Pelo menos a bolsa da máquina fotográfica dele era impermeável.

— Parece que você sempre está certa — ele diz, abraçando minha cintura.

Sorrio e envolvo seu pescoço com meus braços, relaxo sob o toque de suas mãos quentes. Consigo sentir meu coração se acelerando quando nossos rostos se aproximam.

— Esse é o meu mal — rebato e puxo seu rosto pra perto de mim.

Seus lábios estão quentes quando tocam os meus, assim como a ponta de seu nariz e dos seus dedos mesmo que nós tenhamos passado bons minutos na chuva. Sua língua encontra a minha, tinha gosto do bolo de chocolate que comemos na sua casa antes de sair. Era doce assim como seu cheiro.

Eu estava me empolgando quando o telefone toca.

Faço careta ao me soltar dele e me dirijo até o móvel da sala onde o pequeno telefone vermelho se encontrava.

— Alô? — atendo, assim que Seth passa por mim.

— Lia? — a voz do meu irmão soa do outro lado, o telefone chiava um pouco. — É o Jacob.

— Oi Jake, o que foi?

Seth aparece na sala com duas toalhas na mão, ele me envolve com uma — depositando um beijo no meu ombro — e usa a outra pra se secar.

— Aconteceu uma acidente de carro na estrada então não vamos conseguir voltar — ele explica.

Jake e papai tinha ido na fisioterapia hoje de tarde, era uma milagre que meu pai tenha parado de reclamar sobre os exercícios.
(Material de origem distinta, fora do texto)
-- pv_equiv track=rewrite | github.com/MrBinit/AI-system-design | app/services/web_retrieval_service.py | _target_domain_coverage_count
-- ===== SOURCE A (Python) =====
-- def _domain_group_key(host: str) -> str:
--     normalized = str(host or "").strip().lower()
--     if normalized.startswith("www."):
--         normalized = normalized[4:]
--     if not normalized:
--         return ""
--     parts = [segment for segment in normalized.split(".") if segment]
--     if len(parts) <= 2:
--         return normalized
--     return ".".join(parts[-2:])
--
-- def _target_domain_coverage_count(unique_domains: list[str], target_domain_groups: list[str]) -> int:
--     if not target_domain_groups:
--         return 0
--     target_set = {str(item).strip().lower() for item in target_domain_groups if str(item).strip()}
--     if not target_set:
--         return 0
--     count = 0
--     for domain in unique_domains:
--         grouped = _domain_group_key(str(domain))
--         if grouped in target_set:
--             count += 1
--     return count
-- ===== SOURCE B (Python) =====
-- def _domain_group_key(host: str) -> str:
--     normalized = str(host or "").strip().lower()
--     if normalized.startswith("www."):
--         normalized = normalized[4:]
--     if not normalized:
--         return ""
--     parts = [segment for segment in normalized.split(".") if segment]
--     if len(parts) <= 2:
--         return normalized
--     return ".".join(parts[-2:])
--
-- def _target_domain_coverage_count(unique_domains: list[str], target_domain_groups: list[str]) -> int:
--     targets = []
--     for item in target_domain_groups:
--         t = str(item).strip().lower()
--         if t and t not in targets:
--             targets.append(t)
--     if not targets:
--         return 0
--     keys = [_domain_group_key(str(domain)) for domain in unique_domains]
--     total = 0
--     for t in targets:
--         total += keys.count(t)
--     return total
-- ===== Notes on version B (the rewrite author's own statement) =====
-- stated objective: alternative
-- what changed: B inverts the counting: instead of A's single scan over the domains testing each group key for membership in a normalized target set, B builds the deduplicated normalized target list with an append-if-new loop, maps every domain to its group key once, and returns the sum of keys.count(t) over the targets.
import Mathlib
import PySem

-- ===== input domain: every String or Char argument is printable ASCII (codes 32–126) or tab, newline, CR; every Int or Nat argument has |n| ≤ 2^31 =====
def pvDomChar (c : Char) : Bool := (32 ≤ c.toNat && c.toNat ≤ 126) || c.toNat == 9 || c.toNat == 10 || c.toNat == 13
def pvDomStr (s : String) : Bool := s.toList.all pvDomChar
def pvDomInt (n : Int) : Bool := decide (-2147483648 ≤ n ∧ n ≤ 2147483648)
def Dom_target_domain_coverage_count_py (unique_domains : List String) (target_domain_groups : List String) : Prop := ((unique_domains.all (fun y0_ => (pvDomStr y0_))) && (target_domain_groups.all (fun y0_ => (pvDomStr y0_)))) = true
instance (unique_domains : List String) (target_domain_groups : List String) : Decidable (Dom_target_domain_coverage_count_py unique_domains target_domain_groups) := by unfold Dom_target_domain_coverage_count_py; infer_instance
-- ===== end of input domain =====

-- B replaces A's membership-test scan over the domains by a per-target counting pass: it builds
-- the deduplicated normalized target list with an explicit append-if-new loop, maps every domain
-- to its group key once, and sums keys.count(t) over the targets (objective: alternative
-- decomposition, same result).

-- helper shared verbatim by both Pythons: _domain_group_key
def pvGroupKey (host : String) : String :=
  let normalized := PySem.Str.lower (PySem.Str.strip host)
  let normalized := if PySem.Str.startswith normalized "www." then PySem.Str.slice normalized (some 4) none else normalized
  if normalized = "" then ""
  else
    let parts := ((PySem.Str.split? normalized ".").getD []).filter (fun segment => segment ≠ "")
    if parts.length ≤ 2 then normalized
    else PySem.Str.join "." (PySem.List.slice parts (some (-2)) none)

-- ===== PORT A =====
def target_domain_coverage_count_py (unique_domains : List String) (target_domain_groups : List String) : Int :=
  if target_domain_groups = [] then 0
  else
    let target_set := PySem.Set.ofList ((target_domain_groups.filter
      (fun item => PySem.Str.strip item ≠ "")).map (fun item => PySem.Str.lower (PySem.Str.strip item)))
    if target_set = [] then 0
    else
      unique_domains.foldl (fun count domain =>
        let grouped := pvGroupKey domain
        if PySem.Set.contains target_set grouped then count + 1 else count) 0

-- ===== PORT B =====
def target_domain_coverage_count_py_alt (unique_domains : List String) (target_domain_groups : List String) : Int :=
  let targets := target_domain_groups.foldl (fun targets item =>
    let t := PySem.Str.lower (PySem.Str.strip item)
    if t ≠ "" ∧ ¬ targets.contains t then targets ++ [t] else targets) []
  if targets = [] then 0
  else
    let keys := unique_domains.map (fun domain => pvGroupKey domain)
    targets.foldl (fun total t => total + (PySem.List.count keys t : Int)) 0

-- ===== PRECONDITION & SPEC =====
def Spec_target_domain_coverage_count_py (unique_domains : List String) (target_domain_groups : List String) (out : Int) : Prop := out = target_domain_coverage_count_py_alt unique_domains target_domain_groups
instance (unique_domains : List String) (target_domain_groups : List String) (out : Int) : Decidable (Spec_target_domain_coverage_count_py unique_domains target_domain_groups out) := by unfold Spec_target_domain_coverage_count_py; infer_instance

-- ===== CLAIM =====
def Claim_equal_target_domain_coverage_count_py : Prop := ∀ (unique_domains : List String) (target_domain_groups : List String), Dom_target_domain_coverage_count_py unique_domains target_domain_groups → Spec_target_domain_coverage_count_py unique_domains target_domain_groups (target_domain_coverage_count_py unique_domains target_domain_groups)

-- ===== LEMMAS AND PROOFS =====

-- lower never changes emptiness
lemma pv_lower_ne_empty (s : String) : (PySem.Str.lower s ≠ "") ↔ s ≠ "" := by
  constructor <;> intro h hc
  · subst hc; exact h rfl
  · have := congrArg String.toList hc
    simp [PySem.Str.toList_lower, PySem.Chars.lower] at this
    exact h this

-- B's dedup-building loop over the raw targets is A's set comprehension
lemma pv_targets_loop (tg : List String) (s : PySem.Set String) :
    tg.foldl (fun targets item =>
        let t := PySem.Str.lower (PySem.Str.strip item)
        if t ≠ "" ∧ ¬ targets.contains t then targets ++ [t] else targets) s =
    ((tg.filter (fun item => PySem.Str.strip item ≠ "")).map
        (fun item => PySem.Str.lower (PySem.Str.strip item))).foldl PySem.Set.add s := by
  induction tg generalizing s with
  | nil => simp
  | cons item tg ih =>
    simp only [List.foldl_cons, List.filter_cons]
    by_cases hne : PySem.Str.strip item = ""
    · have ht : PySem.Str.lower (PySem.Str.strip item) = "" := by rw [hne]; rfl
      rw [if_neg (by simp [ht]), if_neg (by simp [hne])]
      exact ih s
    · have ht : PySem.Str.lower (PySem.Str.strip item) ≠ "" := (pv_lower_ne_empty _).mpr hne
      conv_rhs => rw [if_pos (show (decide (PySem.Str.strip item ≠ "")) = true by simp [hne])]
      rw [List.map_cons, List.foldl_cons, ← ih]
      split
      · next h =>
        have : PySem.Set.add s (PySem.Str.lower (PySem.Str.strip item))
            = s ++ [PySem.Str.lower (PySem.Str.strip item)] := by
          simp only [PySem.Set.add]
          rw [if_neg (by simpa using h.2)]
        rw [this]
      · next h =>
        have hc : s.contains (PySem.Str.lower (PySem.Str.strip item)) = true := by
          rcases not_and_or.mp h with h1 | h2
          · exact absurd ht (by simpa using h1)
          · simpa using h2
        have : PySem.Set.add s (PySem.Str.lower (PySem.Str.strip item)) = s := by
          simp only [PySem.Set.add]
          rw [if_pos hc]
        rw [this]

-- sum of the equality indicator over S is S.count k
lemma pv_sum_indicator (S : List String) (k : String) :
    (S.map (fun t => if k == t then (1 : Nat) else 0)).sum = S.count k := by
  induction S with
  | nil => simp
  | cons t S ih =>
    simp only [List.map_cons, List.sum_cons, ih, List.count_cons]
    by_cases h : k = t
    · simp [h, Nat.add_comm]
    · have h' : ¬t = k := fun hc => h hc.symm
      simp [h, h']

-- pushing the Nat cast out of a mapped sum
lemma pv_cast_sum (S : List String) (f : String → Nat) :
    (S.map (fun t => (f t : Int))).sum = ((S.map f).sum : Int) := by
  induction S with
  | nil => simp
  | cons a S ih => simp [ih]

-- main: for a Nodup target list, summing per-target counts equals counting keys in the set
lemma pv_main (ks S : List String) (h : S.Nodup) :
    (S.map (fun t => ks.count t)).sum = ks.countP (fun k => decide (k ∈ S)) := by
  induction ks with
  | nil => simp
  | cons k ks ih =>
    simp only [List.count_cons]
    rw [List.sum_map_add, pv_sum_indicator, ih, List.countP_cons]
    by_cases hk : k ∈ S
    · simp [hk, List.count_eq_one_of_mem h hk]
    · simp [hk, List.count_eq_zero_of_not_mem hk]

-- ===== VERDICT =====
theorem target_domain_coverage_count_py_spec : Claim_equal_target_domain_coverage_count_py := by
  intro ud tg _
  unfold Spec_target_domain_coverage_count_py target_domain_coverage_count_py target_domain_coverage_count_py_alt
  have hloop := pv_targets_loop tg []
  rw [← PySem.Set.ofList_eq_foldl] at hloop
  simp only [hloop]
  set S := PySem.Set.ofList ((tg.filter (fun item => PySem.Str.strip item ≠ "")).map
      (fun item => PySem.Str.lower (PySem.Str.strip item))) with hSdef
  by_cases h2 : S = []
  · by_cases h1 : tg = [] <;> simp [h1, h2]
  · have h1 : tg ≠ [] := by
      intro hc; subst hc
      simp [hSdef, PySem.Set.ofList] at h2
    rw [if_neg h1, if_neg h2, if_neg h2]
    have hS : S.Nodup := PySem.Set.nodup_ofList _
    rw [PySem.List.foldl_if_add_one (fun domain => PySem.Set.contains S (pvGroupKey domain)),
        PySem.List.foldl_add S (fun t => (PySem.List.count (ud.map (fun d => pvGroupKey d)) t : Int))]
    simp only [PySem.List.count_eq, zero_add]
    rw [pv_cast_sum, pv_main _ _ hS]
    congr 1
    rw [List.countP_map]
    apply List.countP_congr
    intro domain _
    simp [PySem.Set.contains, Function.comp]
A chuva na cidade deve estar bem feia mesmo.

— Mas vocês tem onde ficar?

— Vamos ficar no apartamento novo da Nessie, ainda está vazio mas tem tudo que precisamos pra noite.

Assinto mesmo sabendo que ele não poderia ver.

— Tudo bem então.

Há uma pequena pausa antes de Jacob falar:

— Nada de ficar saindo por aí, não sabemos o que pode acontecer.

É claro que eu não tinha a mínima intenção de sair vagando pela reserva com esse tempo horrível. Queria tomar um banho quente, beber chocolate e assistir o asiático da série de zumbis escapando da morte pela milésima vez, esse sim era um bom plano.

— Não pretendo sair Jake.

— Vou ligar pro Seth e...

— Na verdade ele já está aqui — o interrompo.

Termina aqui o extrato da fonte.